• [PROBLEM]: Would you reproduce all of the entries below, character for character?

(Dataset entries)
»»
-- pv_equiv track=rewrite | github.com/liyangmj23-del/nba-career-sim | events/event_chain.py | update_streak
-- ===== SOURCE A (Python) =====
-- def update_streak(state_json: dict, recent_games: list[dict]) -> int:
--     """
--     根据本周比赛结果更新连胜/连败计数。
--     正数 = 连胜，负数 = 连败。
--     """
--     streak = state_json.get("streak", 0)
--     for g in recent_games:
--         if g.get("won"):
--             streak = max(0, streak) + 1
--         else:
--             streak = min(0, streak) - 1
--     state_json["streak"] = streak
--     return streak
-- ===== SOURCE B (Python) =====
-- def _run(b, games):
--     # length of the leading run of games whose outcome equals b
--     k = 0
--     for g in games:
--         if bool(g.get("won")) != b:
--             break
--         k += 1
--     return k
--
--
-- def _core(s0, rev_games):
--     # rev_games = recent_games newest-first; result is the signed trailing-run length
--     if not rev_games:
--         return s0
--     last = bool(rev_games[0].get("won"))
--     k = _run(last, rev_games)
--     n = len(rev_games)
--     if k == n:
--         return (max(0, s0) + k) if last else (min(0, s0) - k)
--     return k if last else -k
--
--
-- def update_streak(state_json: dict, recent_games: list[dict]) -> int:
--     streak = _core(state_json.get("streak", 0), list(reversed(recent_games)))
--     state_json["streak"] = streak
--     return streak
-- ===== Notes on version B (the rewrite author's own statement) =====
-- stated objective: alternative
-- what changed: Replaces the per-game fold over the whole list by a backward scan that stops at the first outcome flip: the streak is the signed length of the trailing run of identical outcomes, with the carried-over streak added only when every game has the same outcome.
import Mathlib
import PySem

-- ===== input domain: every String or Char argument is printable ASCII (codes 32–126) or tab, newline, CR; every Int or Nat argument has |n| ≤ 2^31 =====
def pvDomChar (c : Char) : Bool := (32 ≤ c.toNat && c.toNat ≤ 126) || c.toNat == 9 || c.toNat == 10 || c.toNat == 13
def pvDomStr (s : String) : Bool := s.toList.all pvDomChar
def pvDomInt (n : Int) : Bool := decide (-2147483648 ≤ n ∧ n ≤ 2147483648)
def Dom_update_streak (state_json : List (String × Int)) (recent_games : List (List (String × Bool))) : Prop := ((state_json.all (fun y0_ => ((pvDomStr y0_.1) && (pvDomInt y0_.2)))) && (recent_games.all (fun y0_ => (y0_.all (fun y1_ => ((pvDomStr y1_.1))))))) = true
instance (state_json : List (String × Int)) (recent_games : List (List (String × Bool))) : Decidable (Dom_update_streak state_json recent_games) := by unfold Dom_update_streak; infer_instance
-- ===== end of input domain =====

-- B computes the streak as the signed length of the trailing run of identical outcomes
-- (backward scan that stops at the first flip) instead of A's fold over every game.
-- Both Pythons also write the result into state_json["streak"]; the equivalence proved
-- here is about the return value.


-- ===== PORT A =====
-- transliteration of A: initial streak from the dict, then one fold step per game
def update_streak (state_json : List (String × Int)) (recent_games : List (List (String × Bool))) : Int :=
  let streak := PySem.Dict.getD (PySem.Dict.mk state_json) "streak" 0
  let streak := recent_games.foldl
    (fun s g => if (PySem.Dict.get? (PySem.Dict.mk g) "won").getD false then max 0 s + 1 else min 0 s - 1)
    streak
  streak

-- ===== PORT B =====
-- _run in Source B: length of the leading run of games with outcome b
def pvRun (b : Bool) : List (List (String × Bool)) → Int
  | [] => 0
  | g :: t => if (PySem.Dict.get? (PySem.Dict.mk g) "won").getD false = b then 1 + pvRun b t else 0

-- _core in Source B: works on the reversed list (newest game first)
def pvCore (s0 : Int) : List (List (String × Bool)) → Int
  | [] => s0
  | g :: t =>
    let last := (PySem.Dict.get? (PySem.Dict.mk g) "won").getD false
    let k := pvRun last (g :: t)
    if k = (t.length : Int) + 1 then
      (if last then max 0 s0 + k else min 0 s0 - k)
    else
      (if last then k else -k)

def update_streak_alt (state_json : List (String × Int)) (recent_games : List (List (String × Bool))) : Int :=
  pvCore (PySem.Dict.getD (PySem.Dict.mk state_json) "streak" 0) recent_games.reverse

-- ===== PRECONDITION & SPEC =====
def Spec_update_streak (state_json : List (String × Int)) (recent_games : List (List (String × Bool))) (out : Int) : Prop := out = update_streak_alt state_json recent_games
instance (state_json : List (String × Int)) (recent_games : List (List (String × Bool))) (out : Int) : Decidable (Spec_update_streak state_json recent_games out) := by unfold Spec_update_streak; infer_instance

-- ===== CLAIM (what is proved, stated in full; the proofs are below) =====
def Claim_equal_update_streak : Prop := ∀ (state_json : List (String × Int)) (recent_games : List (List (String × Bool))), Dom_update_streak state_json recent_games → Spec_update_streak state_json recent_games (update_streak state_json recent_games)

-- ===== LEMMAS AND PROOFS =====

theorem pvRun_nonneg (b : Bool) (l : List (List (String × Bool))) : 0 ≤ pvRun b l := by
  induction l with
  | nil => simp [pvRun]
  | cons g t ih => simp only [pvRun]; split <;> omega

theorem pvRun_le_length (b : Bool) (l : List (List (String × Bool))) :
    pvRun b l ≤ (l.length : Int) := by
  induction l with
  | nil => simp [pvRun]
  | cons g t ih =>
    have := pvRun_nonneg b t
    simp only [pvRun, List.length_cons]
    split <;> push_cast <;> omega

-- one fold step of A on top of pvCore equals pvCore of the extended (reversed) list
theorem pvCore_step (s0 : Int) (g : List (String × Bool)) (rl : List (List (String × Bool))) :
    (if (PySem.Dict.get? (PySem.Dict.mk g) "won").getD false then max 0 (pvCore s0 rl) + 1
     else min 0 (pvCore s0 rl) - 1) = pvCore s0 (g :: rl) := by
  cases rl with
  | nil =>
    simp only [pvCore, pvRun, List.length_nil]
    cases hb : (PySem.Dict.get? (PySem.Dict.mk g) "won").getD false <;> simp
  | cons h t =>
    cases hb : (PySem.Dict.get? (PySem.Dict.mk g) "won").getD false <;>
    cases hh : (PySem.Dict.get? (PySem.Dict.mk h) "won").getD false <;>
    · have hle := pvRun_le_length ((PySem.Dict.get? (PySem.Dict.mk h) "won").getD false) t
      have hnn := pvRun_nonneg ((PySem.Dict.get? (PySem.Dict.mk h) "won").getD false) t
      simp only [pvCore, pvRun, hb, hh, List.length_cons, if_true, if_false,
        Bool.false_eq_true, Bool.true_eq_false]
      rw [hh] at hle hnn
      push_cast
      simp only [max_def, min_def]
      split_ifs <;> omega

theorem foldl_eq_pvCore (s0 : Int) (rg : List (List (String × Bool))) :
    rg.foldl (fun s g => if (PySem.Dict.get? (PySem.Dict.mk g) "won").getD false then max 0 s + 1 else min 0 s - 1) s0
      = pvCore s0 rg.reverse := by
  induction rg using List.reverseRecOn with
  | nil => simp [pvCore]
  | append_singleton l g ih =>
    rw [List.foldl_append, List.foldl_cons, List.foldl_nil, ih,
      List.reverse_append]
    simpa using pvCore_step s0 g l.reverse

-- ===== VERDICT (by name: the statement is the Claim_ definition above) =====
theorem update_streak_spec : Claim_equal_update_streak := by
  intro state_json recent_games _
  unfold Spec_update_streak update_streak update_streak_alt
  exact foldl_eq_pvCore _ _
««
• [SOLVED EXERCISE]:
-- pv_equiv track=rewrite | github.com/liyangmj23-del/nba-career-sim | events/event_chain.py | update_streak
-- ===== SOURCE A (Python) =====
-- def update_streak(state_json: dict, recent_games: list[dict]) -> int:
--     """
--     根据本周比赛结果更新连胜/连败计数。
--     正数 = 连胜，负数 = 连败。
--     """
--     streak = state_json.get("streak", 0)
--     for g in recent_games:
--         if g.get("won"):
--             streak = max(0, streak) + 1
--         else:
--             streak = min(0, streak) - 1
--     state_json["streak"] = streak
--     return streak
-- ===== SOURCE B (Python) =====
-- def _run(b, games):
--     # length of the leading run of games whose outcome equals b
--     k = 0
--     for g in games:
--         if bool(g.get("won")) != b:
--             break
--         k += 1
--     return k
--
--
-- def _core(s0, rev_games):
--     # rev_games = recent_games newest-first; result is the signed trailing-run length
--     if not rev_games:
--         return s0
--     last = bool(rev_games[0].get("won"))
--     k = _run(last, rev_games)
--     n = len(rev_games)
--     if k == n:
--         return (max(0, s0) + k) if last else (min(0, s0) - k)
--     return k if last else -k
--
--
-- def update_streak(state_json: dict, recent_games: list[dict]) -> int:
--     streak = _core(state_json.get("streak", 0), list(reversed(recent_games)))
--     state_json["streak"] = streak
--     return streak
-- ===== Notes on version B (the rewrite author's own statement) =====
-- stated objective: alternative
-- what changed: Replaces the per-game fold over the whole list by a backward scan that stops at the first outcome flip: the streak is the signed length of the trailing run of identical outcomes, with the carried-over streak added only when every game has the same outcome.
import Mathlib
import PySem

-- ===== input domain: every String or Char argument is printable ASCII (codes 32–126) or tab, newline, CR; every Int or Nat argument has |n| ≤ 2^31 =====
def pvDomChar (c : Char) : Bool := (32 ≤ c.toNat && c.toNat ≤ 126) || c.toNat == 9 || c.toNat == 10 || c.toNat == 13
def pvDomStr (s : String) : Bool := s.toList.all pvDomChar
def pvDomInt (n : Int) : Bool := decide (-2147483648 ≤ n ∧ n ≤ 2147483648)
def Dom_update_streak (state_json : List (String × Int)) (recent_games : List (List (String × Bool))) : Prop := ((state_json.all (fun y0_ => ((pvDomStr y0_.1) && (pvDomInt y0_.2)))) && (recent_games.all (fun y0_ => (y0_.all (fun y1_ => ((pvDomStr y1_.1))))))) = true
instance (state_json : List (String × Int)) (recent_games : List (List (String × Bool))) : Decidable (Dom_update_streak state_json recent_games) := by unfold Dom_update_streak; infer_instance
-- ===== end of input domain =====

-- B computes the streak as the signed length of the trailing run of identical outcomes
-- (backward scan that stops at the first flip) instead of A's fold over every game.
-- Both Pythons also write the result into state_json["streak"]; the equivalence proved
-- here is about the return value.


-- ===== PORT A =====
-- transliteration of A: initial streak from the dict, then one fold step per game
def update_streak (state_json : List (String × Int)) (recent_games : List (List (String × Bool))) : Int :=
  let streak := PySem.Dict.getD (PySem.Dict.mk state_json) "streak" 0
  let streak := recent_games.foldl
    (fun s g => if (PySem.Dict.get? (PySem.Dict.mk g) "won").getD false then max 0 s + 1 else min 0 s - 1)
    streak
  streak

-- ===== PORT B =====
-- _run in Source B: length of the leading run of games with outcome b
def pvRun (b : Bool) : List (List (String × Bool)) → Int
  | [] => 0
  | g :: t => if (PySem.Dict.get? (PySem.Dict.mk g) "won").getD false = b then 1 + pvRun b t else 0

-- _core in Source B: works on the reversed list (newest game first)
def pvCore (s0 : Int) : List (List (String × Bool)) → Int
  | [] => s0
  | g :: t =>
    let last := (PySem.Dict.get? (PySem.Dict.mk g) "won").getD false
    let k := pvRun last (g :: t)
    if k = (t.length : Int) + 1 then
      (if last then max 0 s0 + k else min 0 s0 - k)
    else
      (if last then k else -k)

def update_streak_alt (state_json : List (String × Int)) (recent_games : List (List (String × Bool))) : Int :=
  pvCore (PySem.Dict.getD (PySem.Dict.mk state_json) "streak" 0) recent_games.reverse

-- ===== PRECONDITION & SPEC =====
def Spec_update_streak (state_json : List (String × Int)) (recent_games : List (List (String × Bool))) (out : Int) : Prop := out = update_streak_alt state_json recent_games
instance (state_json : List (String × Int)) (recent_games : List (List (String × Bool))) (out : Int) : Decidable (Spec_update_streak state_json recent_games out) := by unfold Spec_update_streak; infer_instance

-- ===== CLAIM (what is proved, stated in full; the proofs are below) =====
def Claim_equal_update_streak : Prop := ∀ (state_json : List (String × Int)) (recent_games : List (List (String × Bool))), Dom_update_streak state_json recent_games → Spec_update_streak state_json recent_games (update_streak state_json recent_games)

-- ===== LEMMAS AND PROOFS =====

theorem pvRun_nonneg (b : Bool) (l : List (List (String × Bool))) : 0 ≤ pvRun b l := by
  induction l with
  | nil => simp [pvRun]
  | cons g t ih => simp only [pvRun]; split <;> omega

theorem pvRun_le_length (b : Bool) (l : List (List (String × Bool))) :
    pvRun b l ≤ (l.length : Int) := by
  induction l with
  | nil => simp [pvRun]
  | cons g t ih =>
    have := pvRun_nonneg b t
    simp only [pvRun, List.length_cons]
    split <;> push_cast <;> omega

-- one fold step of A on top of pvCore equals pvCore of the extended (reversed) list
theorem pvCore_step (s0 : Int) (g : List (String × Bool)) (rl : List (List (String × Bool))) :
    (if (PySem.Dict.get? (PySem.Dict.mk g) "won").getD false then max 0 (pvCore s0 rl) + 1
     else min 0 (pvCore s0 rl) - 1) = pvCore s0 (g :: rl) := by
  cases rl with
  | nil =>
    simp only [pvCore, pvRun, List.length_nil]
    cases hb : (PySem.Dict.get? (PySem.Dict.mk g) "won").getD false <;> simp
  | cons h t =>
    cases hb : (PySem.Dict.get? (PySem.Dict.mk g) "won").getD false <;>
    cases hh : (PySem.Dict.get? (PySem.Dict.mk h) "won").getD false <;>
    · have hle := pvRun_le_length ((PySem.Dict.get? (PySem.Dict.mk h) "won").getD false) t
      have hnn := pvRun_nonneg ((PySem.Dict.get? (PySem.Dict.mk h) "won").getD false) t
      simp only [pvCore, pvRun, hb, hh, List.length_cons, if_true, if_false,
        Bool.false_eq_true, Bool.true_eq_false]
      rw [hh] at hle hnn
      push_cast
      simp only [max_def, min_def]
      split_ifs <;> omega

theorem foldl_eq_pvCore (s0 : Int) (rg : List (List (String × Bool))) :
    rg.foldl (fun s g => if (PySem.Dict.get? (PySem.Dict.mk g) "won").getD false then max 0 s + 1 else min 0 s - 1) s0
      = pvCore s0 rg.reverse := by
  induction rg using List.reverseRecOn with
  | nil => simp [pvCore]
  | append_singleton l g ih =>
    rw [List.foldl_append, List.foldl_cons, List.foldl_nil, ih,
      List.reverse_append]
    simpa using pvCore_step s0 g l.reverse

-- ===== VERDICT (by name: the statement is the Claim_ definition above) =====
theorem update_streak_spec : Claim_equal_update_streak := by
  intro state_json recent_games _
  unfold Spec_update_streak update_streak update_streak_alt
  exact foldl_eq_pvCore _ _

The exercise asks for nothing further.